Beberapa tahun menjalankan usaha kue seorang diri, perlahan-lahan Desia memutuskan merekrut beberapa karyawan setelah merasa usahanya mulai berkembang. Dari awalnya hanya 1 karyawan hingga sekarang ada total 8 karyawan yang bergantung hidup lewat toko kue kecilnya.
Tantangan selama mendirikan usaha
foto: brilio.net/Sri Jumiyarti
Setelah 8 tahun menjalankan toko kue online, sekitar tahun 2020 Desia pun memutuskan membuka toko offline. Tak langsung sukses, usahanya pun mengalami naik turun. Apalagi di masa pandemi banyak orderan yang menurun pasalnya ekonomi yang menyusut sehingga berpengaruh pada orderan toko kuenya.
Tidak ingin menyerah dengan kondisi yang semakin sulit, Desia mulai adaptasi produk yang dibuatnya dengan membuat cake frozen seperti frozen kroket, risol, maupun cake and cheese frozen. Selain itu, Desia pun cukup lihai melihat peluang orang-orang yang menetap di rumah sehingga membuat produk baking kit, yaitu menyediakan bahan-bahan kue yang sesuai takaran lalu customer bisa langsung membuatnya.
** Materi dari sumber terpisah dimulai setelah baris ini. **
-- pv_equiv track=rewrite | github.com/oneishaansharma/interviewPractice | Recursion/countAbc.py | countAbc
-- ===== SOURCE A (Python) =====
-- def countAbc(string):
-- 	if len(string) < 3:
-- 		return 0
-- 	else:
-- 		if(string[0:3]=="abc" or string[0:3] == "aba"):
--
-- 			# to count 'ababa' as 2 check again on the 3rd letter
-- 			# return 1 + countAbc(string[2:])
--
-- 			return 1 + countAbc(string[3:])
-- 		else:
-- 			return countAbc(string[1:])
-- ===== SOURCE B (Python) =====
-- def countAbc(string):
--     n = len(string)
--     i = 0
--     count = 0
--     while i + 3 <= n:
--         tri = string[i:i+3]
--         if tri == "abc" or tri == "aba":
--             count += 1
--             i += 3
--         else:
--             i += 1
--     return count
-- ===== Notes on version B (the rewrite author's own statement) =====
-- stated objective: faster
-- what changed: Replaces A's recursion that rebuilds a slice of the string at every step with a single index-based while loop (advance 3 on a match, else 1) keeping a running count.
import Mathlib
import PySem

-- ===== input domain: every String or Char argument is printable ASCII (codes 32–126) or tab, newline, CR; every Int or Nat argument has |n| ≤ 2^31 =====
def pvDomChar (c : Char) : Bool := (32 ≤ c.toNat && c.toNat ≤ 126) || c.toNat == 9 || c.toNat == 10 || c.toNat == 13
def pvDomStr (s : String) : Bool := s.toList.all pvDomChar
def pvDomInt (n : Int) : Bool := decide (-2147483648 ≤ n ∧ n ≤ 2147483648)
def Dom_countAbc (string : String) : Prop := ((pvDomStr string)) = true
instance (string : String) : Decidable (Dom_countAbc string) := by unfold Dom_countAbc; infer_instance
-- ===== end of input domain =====

-- B replaces A's slice-rebuilding recursion with a single linear index scan (advance 3 on match, else 1): faster.

-- ===== PORT A =====
-- A recurses on string[3:] / string[1:], comparing string[0:3] against "abc"/"aba".
def countAbcAux : List Char → Int
  | l =>
    if l.length < 3 then 0
    else
      if PySem.List.slice l (some 0) (some 3) = "abc".toList ∨
         PySem.List.slice l (some 0) (some 3) = "aba".toList then
        1 + countAbcAux (PySem.List.slice l (some 3) none)
      else
        countAbcAux (PySem.List.slice l (some 1) none)
  termination_by l => l.length
  decreasing_by
    · show (PySem.List.slice l (some 3) none).length < l.length
      simp [PySem.List.slice, PySem.List.clampIdx]; omega
    · show (PySem.List.slice l (some 1) none).length < l.length
      simp [PySem.List.slice, PySem.List.clampIdx]; omega

def countAbc (string : String) : Int := countAbcAux string.toList

-- ===== PORT B =====
-- Source B's while loop: the remaining suffix plays the role of index i, count is the accumulator;
-- advance 3 on a match of the three chars at the front, else 1.
def countAbcAltLoop : List Char → Int → Int
  | a :: b :: c :: rest, count =>
    if [a, b, c] = "abc".toList ∨ [a, b, c] = "aba".toList then
      countAbcAltLoop rest (count + 1)
    else
      countAbcAltLoop (b :: c :: rest) count
  | _, count => count

def countAbc_alt (string : String) : Int := countAbcAltLoop string.toList 0

-- ===== PRECONDITION & SPEC =====
def Spec_countAbc (string : String) (out : Int) : Prop := out = countAbc_alt string
instance (string : String) (out : Int) : Decidable (Spec_countAbc string out) := by unfold Spec_countAbc; infer_instance

-- ===== CLAIM (what is proved, stated in full; the proofs are below) =====
def Claim_equal_countAbc : Prop := ∀ (string : String), Dom_countAbc string → Spec_countAbc string (countAbc string)

-- ===== LEMMAS AND PROOFS =====

theorem pv_slice03 (a b c : Char) (rest : List Char) :
    PySem.List.slice (a::b::c::rest) (some 0) (some 3) = [a, b, c] := by
  simp [PySem.List.slice, PySem.List.clampIdx]

theorem pv_slice3 (a b c : Char) (rest : List Char) :
    PySem.List.slice (a::b::c::rest) (some 3) none = rest := by
  simp [PySem.List.slice, PySem.List.clampIdx]

theorem pv_slice1 (a b c : Char) (rest : List Char) :
    PySem.List.slice (a::b::c::rest) (some 1) none = b::c::rest := by
  simp [PySem.List.slice, PySem.List.clampIdx]

theorem countAbcAltLoop_eq (l : List Char) (count : Int) :
    countAbcAltLoop l count = count + countAbcAux l := by
  induction l, count using countAbcAltLoop.induct with
  | case1 a b c rest count h ih =>
    rw [countAbcAltLoop, countAbcAux, pv_slice03, pv_slice3]
    rw [if_neg (show ¬(a::b::c::rest).length < 3 by simp)]
    rw [ih]
    split_ifs
    ring
  | case2 a b c rest count h ih =>
    rw [countAbcAltLoop, countAbcAux, pv_slice03, pv_slice1]
    rw [if_neg (show ¬(a::b::c::rest).length < 3 by simp)]
    rw [ih]
    split_ifs
    rfl
  | case3 l count h =>
    rw [countAbcAltLoop.eq_def, countAbcAux]
    have hlen : l.length < 3 := by
      match l, h with
      | [], _ => simp
      | [a], _ => simp
      | [a, b], _ => simp
      | a :: b :: c :: rest, h => exact absurd rfl (h a b c rest)
    rw [if_pos hlen]
    match l with
    | [] => simp
    | [a] => simp
    | [a, b] => simp

-- ===== VERDICT (by name: the statement is the Claim_ definition above) =====
theorem countAbc_spec : Claim_equal_countAbc := by
  intro s _
  unfold Spec_countAbc countAbc countAbc_alt
  rw [countAbcAltLoop_eq]
  ring
theorem stepB_nodup (wt : Int) (dp d : PySem.Dict Int Int) (hd : d.keys.Nodup) :
    (stepB wt dp d).keys.Nodup := by
  show (dp.items.foldl _ d).keys.Nodup
  induction dp.items generalizing d with
  | nil => exact hd
  | cons a l ih =>
    rw [List.foldl_cons]
    apply ih
    rcases d.get? (a.1 + wt) with _ | t
    · exact PySem.Dict.nodup_keys_insert d _ _ hd
    · by_cases hlt : a.2 * wt < t
      · simpa [hlt] using PySem.Dict.nodup_keys_insert d (a.1 + wt) (a.2 * wt) hd
      · simpa [hlt] using hd

-- DP invariant: after processing weights whose reverse is rp, the dict for count c
-- is exactly `mp rp c` (as a lookup table), and its keys are distinct.
def InvB (k : Nat) (rp : List Int) (bs : List (PySem.Dict Int Int)) : Prop :=
  bs.length = k + 1 ∧ ∀ c : Nat, c ≤ k →
    (bs.getD c PySem.Dict.empty).keys.Nodup ∧
    ∀ s : Int, (bs.getD c PySem.Dict.empty).get? s = mp rp c s

theorem pyRange_one_eq (k : Nat) :
    PySem.List.pyRange 1 ((k : Int) + 1) 1 = (List.range' 1 k).map (fun (c : Nat) => (c : Int)) := by
  induction k with
  | zero => decide
  | succ k ih =>
    push_cast
    rw [show (k : Int) + 1 + 1 = ((k : Int) + 1) + 1 by ring,
      PySem.List.pyRange_one_succ_right (by omega), List.range'_1_concat]
    push_cast at ih
    simp [ih]
    omega

theorem stepW_eq (k : Nat) (wt : Int) (bs : List (PySem.Dict Int Int)) :
    stepW k wt bs = bs.getD 0 PySem.Dict.empty ::
      (List.range' 1 k).map (fun c => stepB wt (bs.getD (c - 1) PySem.Dict.empty) (bs.getD c PySem.Dict.empty)) := by
  show (PySem.List.pyRange 1 ((k : Int) + 1) 1).foldl _ _ = _
  rw [pyRange_one_eq, PySem.List.foldl_append_singleton_eq_map]
  have h0 : PySem.List.pyGetD bs (0 : Int) PySem.Dict.empty = bs.getD 0 PySem.Dict.empty := by
    exact_mod_cast PySem.List.pyGetD_natCast bs 0 PySem.Dict.empty
  rw [List.map_map, List.singleton_append, h0]
  congr 1
  apply List.map_congr_left
  intro c hc
  have hc1 : 1 ≤ c := (List.mem_range'_1.mp hc).1
  have : ((c : Int) - 1) = ((c - 1 : Nat) : Int) := by omega
  simp only [Function.comp]
  rw [this, PySem.List.pyGetD_natCast, PySem.List.pyGetD_natCast]

theorem InvB_step (k : Nat) (wt : Int) (rp : List Int) (bs : List (PySem.Dict Int Int))
    (h : InvB k rp bs) : InvB k (wt :: rp) (stepW k wt bs) := by
  obtain ⟨hlen, hc⟩ := h
  rw [stepW_eq k wt bs]
  constructor
  · simp
  · intro c hck
    match c with
    | 0 =>
      refine ⟨(hc 0 (Nat.zero_le k)).1, ?_⟩
      intro s
      rw [show mp (wt :: rp) 0 s = mp rp 0 s from rfl]
      exact (hc 0 (Nat.zero_le k)).2 s
    | Nat.succ c' =>
      have hc'k : c' + 1 ≤ k := hck
      have hgd : (bs.getD 0 PySem.Dict.empty ::
          (List.range' 1 k).map (fun c => stepB wt (bs.getD (c - 1) PySem.Dict.empty) (bs.getD c PySem.Dict.empty))).getD
            (c' + 1) PySem.Dict.empty
          = stepB wt (bs.getD c' PySem.Dict.empty) (bs.getD (c' + 1) PySem.Dict.empty) := by
        have hci : c' < (List.range' 1 k).length := by simpa using hc'k
        rw [List.getD_cons_succ, List.getD_eq_getElem?_getD, List.getElem?_eq_getElem (by simpa using hc'k)]
        simp [Nat.add_comm]
      rw [hgd]
      refine ⟨stepB_nodup wt _ _ (hc (c' + 1) hc'k).1, ?_⟩
      intro s
      rw [stepB_get? wt _ _ (hc c' (by omega)).1 s,
        (hc (c' + 1) hc'k).2 s, (hc c' (by omega)).2 (s - wt)]
      rfl

theorem InvB_fold (k : Nat) : ∀ (ws : List Int) (rp : List Int) (bs : List (PySem.Dict Int Int)),
    InvB k rp bs → InvB k (ws.reverse ++ rp) (ws.foldl (fun b wt => stepW k wt b) bs) := by
  intro ws
  induction ws with
  | nil => intro rp bs h; simpa using h
  | cons w ws ih =>
    intro rp bs h
    rw [List.foldl_cons]
    have := ih (w :: rp) (stepW k w bs) (InvB_step k w rp bs h)
    simpa using this

theorem InvB_init (k : Nat) :
    InvB k [] ((PySem.Dict.empty.insert 0 1) :: List.replicate k PySem.Dict.empty) := by
  constructor
  · simp
  · intro c hck
    match c with
    | 0 =>
      constructor
      · exact PySem.Dict.nodup_keys_insert _ _ _ PySem.Dict.nodup_keys_empty
      · intro s
        rw [List.getD_cons_zero, PySem.Dict.get?_insert]
        simp [mp, PySem.Dict.get?_empty]
    | Nat.succ c' =>
      have : (List.replicate k (PySem.Dict.empty : PySem.Dict Int Int)).getD c' PySem.Dict.empty
          = PySem.Dict.empty := by
        rw [List.getD_eq_getElem?_getD]
        rcases Nat.lt_or_ge c' k with hlt | hge
        · simp [hlt]
        · have hlen' : (List.replicate k (PySem.Dict.empty : PySem.Dict Int Int)).length ≤ c' := by
            simpa using hge
          simp [List.getElem?_eq_none hlen']
      rw [List.getD_cons_succ, this]
      refine ⟨PySem.Dict.nodup_keys_empty, ?_⟩
      intro s
      simp [PySem.Dict.get?_empty, mp]

theorem quan_alt_eq_mix (avg : Int) (part2 : Bool) :
    quan_alt avg part2 = mix (mp pvWeights.reverse (if part2 then 5 else 6) avg) 1000000000000 := by
  show (match (PySem.List.pyGetD
      (pvWeights.foldl (fun b wt => stepW (if part2 then 5 else 6) wt b)
        ((PySem.Dict.empty.insert 0 1) :: List.replicate (if part2 then 5 else 6) PySem.Dict.empty))
      ((if part2 then 5 else 6 : Nat) : Int) PySem.Dict.empty).get? avg with
    | some p => if p < 1000000000000 then p else 1000000000000
    | none => 1000000000000) = _
  set k : Nat := if part2 then 5 else 6 with hk
  have hinv := InvB_fold k pvWeights [] _ (InvB_init k)
  rw [List.append_nil] at hinv
  obtain ⟨hlen, hc⟩ := hinv
  rw [PySem.List.pyGetD_natCast]
  rw [(hc k (le_refl k)).2 avg]
  rcases mp pvWeights.reverse k avg with _ | p <;> rfl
Waktu awal pandemi bikin sesuatu yang frozen seperti frozen kroket, risol, cake and cheese. Lalu liat peluang bahwa orang stay at home, jadi pengen bikin baking kit biar orang bisa beraktivitas meski di rumah aja. Jadi kayak bahan-bahan kue dibuat tinggal customer yang pesan tinggal buat sendiri di rumah dengan harga terjangkau cuma Rp99.000, tutur Desia.
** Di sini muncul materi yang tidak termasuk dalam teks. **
-- pv_equiv track=rewrite | github.com/SagnikMukherjee/PARC | src/error_eval/utils_ref.py | process_model_output_errors
-- ===== SOURCE A (Python) =====
-- from typing import List, Dict, Any
-- from typing import List, Dict
--
-- def process_model_output_errors(output: str) -> Dict[str, str]:
--     """Process model output to extract error classification and explanation."""
--     if output is None:
--         return {'verdict': 'Unknown', 'reasoning': '', 'explanation': ''}
--     output_lower = output.lower()
--     lines = output_lower.strip().split('\n')
--
--     result = {
--         'verdict': 'Unknown',
--         'reasoning': '',
--         'explanation': output
--     }
--
--     for i, line in enumerate(lines):
--         if line.startswith('reasoning:'):
--             reasoning_lines = []
--             j = i + 1
--             while j < len(lines) and not lines[j].startswith('verdict:'):
--                 if lines[j].strip():
--                     reasoning_lines.append(lines[j].strip())
--                 j += 1
--             result['reasoning'] = ' '.join(reasoning_lines)
--         elif line.startswith('verdict:'):
--             result['verdict'] = line.replace('verdict:', '').strip().upper()
--
--     return result
-- ===== SOURCE B (Python) =====
-- def process_model_output_errors(output: str):
--     """Process model output to extract error classification and explanation."""
--     if output is None:
--         return {'verdict': 'Unknown', 'reasoning': '', 'explanation': ''}
--     lines = output.lower().strip().split('\n')
--     result = {'verdict': 'Unknown', 'reasoning': '', 'explanation': output}
--     reasoning_lines = []
--     collecting = False
--     for line in lines:
--         if line.startswith('reasoning:'):
--             reasoning_lines = []
--             collecting = True
--         elif line.startswith('verdict:'):
--             result['verdict'] = line.replace('verdict:', '').strip().upper()
--             collecting = False
--         elif collecting and line.strip():
--             reasoning_lines.append(line.strip())
--     result['reasoning'] = ' '.join(reasoning_lines)
--     return result
-- ===== Notes on version B (the rewrite author's own statement) =====
-- stated objective: simpler
-- what changed: A re-scans forward from every reasoning-header line with a nested while-loop; B makes a single pass over the lines, keeping a collecting flag and an accumulator that is reset at each reasoning header and frozen at a verdict header.
import Mathlib
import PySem

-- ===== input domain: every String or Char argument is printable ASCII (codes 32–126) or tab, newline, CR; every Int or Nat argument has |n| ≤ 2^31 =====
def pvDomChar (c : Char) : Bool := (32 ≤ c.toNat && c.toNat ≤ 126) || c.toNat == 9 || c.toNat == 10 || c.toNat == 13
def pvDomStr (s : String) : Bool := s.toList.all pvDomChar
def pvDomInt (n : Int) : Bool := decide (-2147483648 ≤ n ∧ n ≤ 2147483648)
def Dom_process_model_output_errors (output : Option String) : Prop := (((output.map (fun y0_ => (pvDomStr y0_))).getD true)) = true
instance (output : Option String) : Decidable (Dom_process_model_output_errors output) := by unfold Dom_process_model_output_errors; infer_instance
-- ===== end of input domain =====

-- B replaces A's nested rescans (an inner while-loop from each 'reasoning:' line) by a single
-- pass with a collecting flag and an accumulator; same return value, objective: simpler.

-- ===== PORT A =====
-- output_lower.strip().split('\n')  (shared line-splitting code of both Pythons)
def pvLines (out : String) : List String :=
  match PySem.Str.split? (PySem.Str.strip (PySem.Str.lower out)) "\n" with
  | some ls => ls
  | none => []   -- unreachable: separator "\n" is nonempty

-- value assigned on a 'verdict:' line: line.replace('verdict:', '').strip().upper()
def pvVerdictOf (l : String) : String :=
  PySem.Str.upper (PySem.Str.strip (PySem.Str.replace l "verdict:" ""))

-- A's inner while-loop: from j = i+1 collect stripped nonempty lines until a 'verdict:' line
def pvCollectA : List String → List String
  | [] => []
  | l :: ls =>
    if PySem.Str.startswith l "verdict:" then []
    else if PySem.Str.strip l ≠ "" then PySem.Str.strip l :: pvCollectA ls
    else pvCollectA ls

-- A's outer for-loop over the lines, mutating the result dict
def pvLoopA : List String → PySem.Dict String String → PySem.Dict String String
  | [], d => d
  | l :: ls, d =>
    if PySem.Str.startswith l "reasoning:" then
      pvLoopA ls (d.insert "reasoning" (PySem.Str.join " " (pvCollectA ls)))
    else if PySem.Str.startswith l "verdict:" then
      pvLoopA ls (d.insert "verdict" (pvVerdictOf l))
    else pvLoopA ls d

def process_model_output_errors (output : Option String) : List (String × String) :=
  match output with
  | none => (PySem.Dict.ofList [("verdict", "Unknown"), ("reasoning", ""), ("explanation", "")]).items
  | some out =>
    let lines := pvLines out
    let result : PySem.Dict String String :=
      PySem.Dict.ofList [("verdict", "Unknown"), ("reasoning", ""), ("explanation", out)]
    (pvLoopA lines result).items

-- ===== PORT B =====
-- B's single pass: state (dict, reasoning_lines accumulator, collecting flag)
def pvLoopB : List String → PySem.Dict String String → List String → Bool →
    PySem.Dict String String × List String
  | [], d, acc, _ => (d, acc)
  | l :: ls, d, acc, coll =>
    if PySem.Str.startswith l "reasoning:" then
      pvLoopB ls d [] true
    else if PySem.Str.startswith l "verdict:" then
      pvLoopB ls (d.insert "verdict" (pvVerdictOf l)) acc false
    else if coll && PySem.Str.strip l ≠ "" then
      pvLoopB ls d (acc ++ [PySem.Str.strip l]) coll
    else pvLoopB ls d acc coll

def process_model_output_errors_alt (output : Option String) : List (String × String) :=
  match output with
  | none => (PySem.Dict.ofList [("verdict", "Unknown"), ("reasoning", ""), ("explanation", "")]).items
  | some out =>
    let lines := pvLines out
    let result : PySem.Dict String String :=
      PySem.Dict.ofList [("verdict", "Unknown"), ("reasoning", ""), ("explanation", out)]
    let (d, acc) := pvLoopB lines result [] false
    (d.insert "reasoning" (PySem.Str.join " " acc)).items

-- ===== PRECONDITION & SPEC =====
def Spec_process_model_output_errors (output : Option String) (out : List (String × String)) : Prop := out = process_model_output_errors_alt output
instance (output : Option String) (out : List (String × String)) : Decidable (Spec_process_model_output_errors output out) := by unfold Spec_process_model_output_errors; infer_instance

-- ===== CLAIM (what is proved, stated in full; the proofs are below) =====
def Claim_equal_process_model_output_errors : Prop := ∀ (output : Option String), Dom_process_model_output_errors output → Spec_process_model_output_errors output (process_model_output_errors output)

-- ===== LEMMAS AND PROOFS =====

-- the concrete three-key dict both loops thread (keys fixed, values vary)
def pvD3 (v r e : String) : PySem.Dict String String :=
  PySem.Dict.mk [("verdict", v), ("reasoning", r), ("explanation", e)]

lemma pvD3_insV (v r e w : String) : (pvD3 v r e).insert "verdict" w = pvD3 w r e := by
  simp [pvD3, PySem.Dict.insert]

lemma pvD3_insR (v r e w : String) : (pvD3 v r e).insert "reasoning" w = pvD3 v w e := by
  simp [pvD3, PySem.Dict.insert]

-- main invariant: B's state (acc, coll) relates to A's already-written reasoning value
lemma pvLoop_eq (ls : List String) (r e : String) : ∀ (v : String) (acc : List String) (coll : Bool),
    (pvLoopB ls (pvD3 v r e) acc coll).1.insert "reasoning"
      (PySem.Str.join " " (pvLoopB ls (pvD3 v r e) acc coll).2)
    = pvLoopA ls (pvD3 v (PySem.Str.join " " (acc ++ if coll then pvCollectA ls else [])) e) := by
  induction ls with
  | nil => intro v acc coll; cases coll <;> simp [pvLoopA, pvLoopB, pvCollectA, pvD3_insR]
  | cons l ls ih =>
    intro v acc coll
    by_cases hR : PySem.Str.startswith l "reasoning:" = true
    · simp only [pvLoopB, pvLoopA, hR, if_pos]
      rw [ih v [] true, pvD3_insR]
      simp
    · by_cases hV : PySem.Str.startswith l "verdict:" = true
      · simp only [pvLoopB, pvLoopA, pvCollectA, hR, hV, if_pos, if_neg, Bool.false_eq_true,
          not_false_iff]
        rw [pvD3_insV, ih (pvVerdictOf l) acc false, pvD3_insV]
        cases coll <;> simp
      · by_cases hS : PySem.Str.strip l = ""
        · simp only [pvLoopB, pvLoopA, pvCollectA, hR, hV, hS, if_neg, Bool.false_eq_true,
            not_false_iff, ne_eq, not_true_eq_false, decide_false, Bool.and_false]
          rw [ih v acc coll]
        · cases coll with
          | true =>
            simp only [pvLoopB, pvLoopA, pvCollectA, hR, hV, hS, if_neg, Bool.false_eq_true,
              not_false_iff, ne_eq, decide_true, Bool.true_and, if_pos]
            rw [ih v (acc ++ [PySem.Str.strip l]) true]
            simp
          | false =>
            simp only [pvLoopB, pvLoopA, hR, hV, if_neg, Bool.false_eq_true, not_false_iff,
              Bool.false_and]
            rw [ih v acc false]
            simp

-- ===== VERDICT (by name: the statement is the Claim_ definition above) =====
theorem process_model_output_errors_spec : Claim_equal_process_model_output_errors := by
  intro output _
  unfold Spec_process_model_output_errors
  cases output with
  | none => rfl
  | some out =>
    have hd : (PySem.Dict.ofList
        [("verdict", "Unknown"), ("reasoning", ""), ("explanation", out)] : PySem.Dict String String)
        = pvD3 "Unknown" "" out := by
      simp [pvD3, PySem.Dict.ofList, PySem.Dict.empty, PySem.Dict.update, PySem.Dict.insert,
        PySem.Dict.contains, PySem.Dict.get?]
    have h := pvLoop_eq (pvLines out) "" out "Unknown" [] false
    have hj : PySem.Str.join " " ([] : List String) = "" := rfl
    simp only [Bool.false_eq_true, if_false, List.append_nil, hj] at h
    simp only [process_model_output_errors, process_model_output_errors_alt, hd]
    rw [← h]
Menjadi bisnis owner yang memulai usaha dengan modal seadanya dan pengalaman yang minim menjadi tantangan tersendiri. Menurutnya bisnis Desias Kitchen membuatnya terus belajar untuk tidak menyerah serta selalu survive apapun kondisinya.
Titik terendah jadi penjual kue
foto: brilio.net/Sri Jumiyarti
Bagi Desia, titik terendah bukan awal memulai tetap tetap bertahan di tengah ketidakpastian usaha. Apalagi setelah memiliki toko online malah menjadi tantangan terbesarnya sebab harus mengurus karyawan dengan berbagai macam background.
Saat usahanya semakin berkembang, Desia malah kesulitan dalam mengelola karyawan maupun sistem bisnisnya. Alhasil kadang membuatnya ingin menyerah.
"Pengen nyerah itu ada, tapi tidak akan mungkin karena memang bisnis ini hidup dan mati, jadi ya harus saling semangat, " curhatnya.
foto: brilio.net/Sri Jumiyarti
Menjadi bisnis owner tidak semudah yang dibayangkan, ada tantangan yang harus dilewati setiap tahapannya, mulai dari pengembangan produk hingga usaha ekstra untuk membangun sistem bisnis yang stabil. Oleh karena itu, Desia berharap kedepannya usaha yang dijalankan bisa bertahan dan stabil hingga berpuluh-puluh tahun kedepannya.
"Paling utama stabil. Ingin lebih besar lagi agar banyak dikenal banyak orang, saling berbagi kebahagian. Selain itu, bisa buka lapangan kerja yang lebih luas lagi," sambung Desia.
Selain itu, ia mengingatkan bahwa dalam menjalani usaha tak ada yang instan. Oleh karena itu setiap bisnis owner harus percaya pada proses serta terus belajar. Ia percaya bahwa small step is still step yang perlu ditanamkan dalam hati tiap orang agar tujuannya segera terwujud.
"Percaya pada proses, kadang kita suka terburu-buru. Padahal nggak ada yang kejar juga. Small step is still step jadi nggak perlu big step. Keep going apapun yang terjadi, " ujar Desia.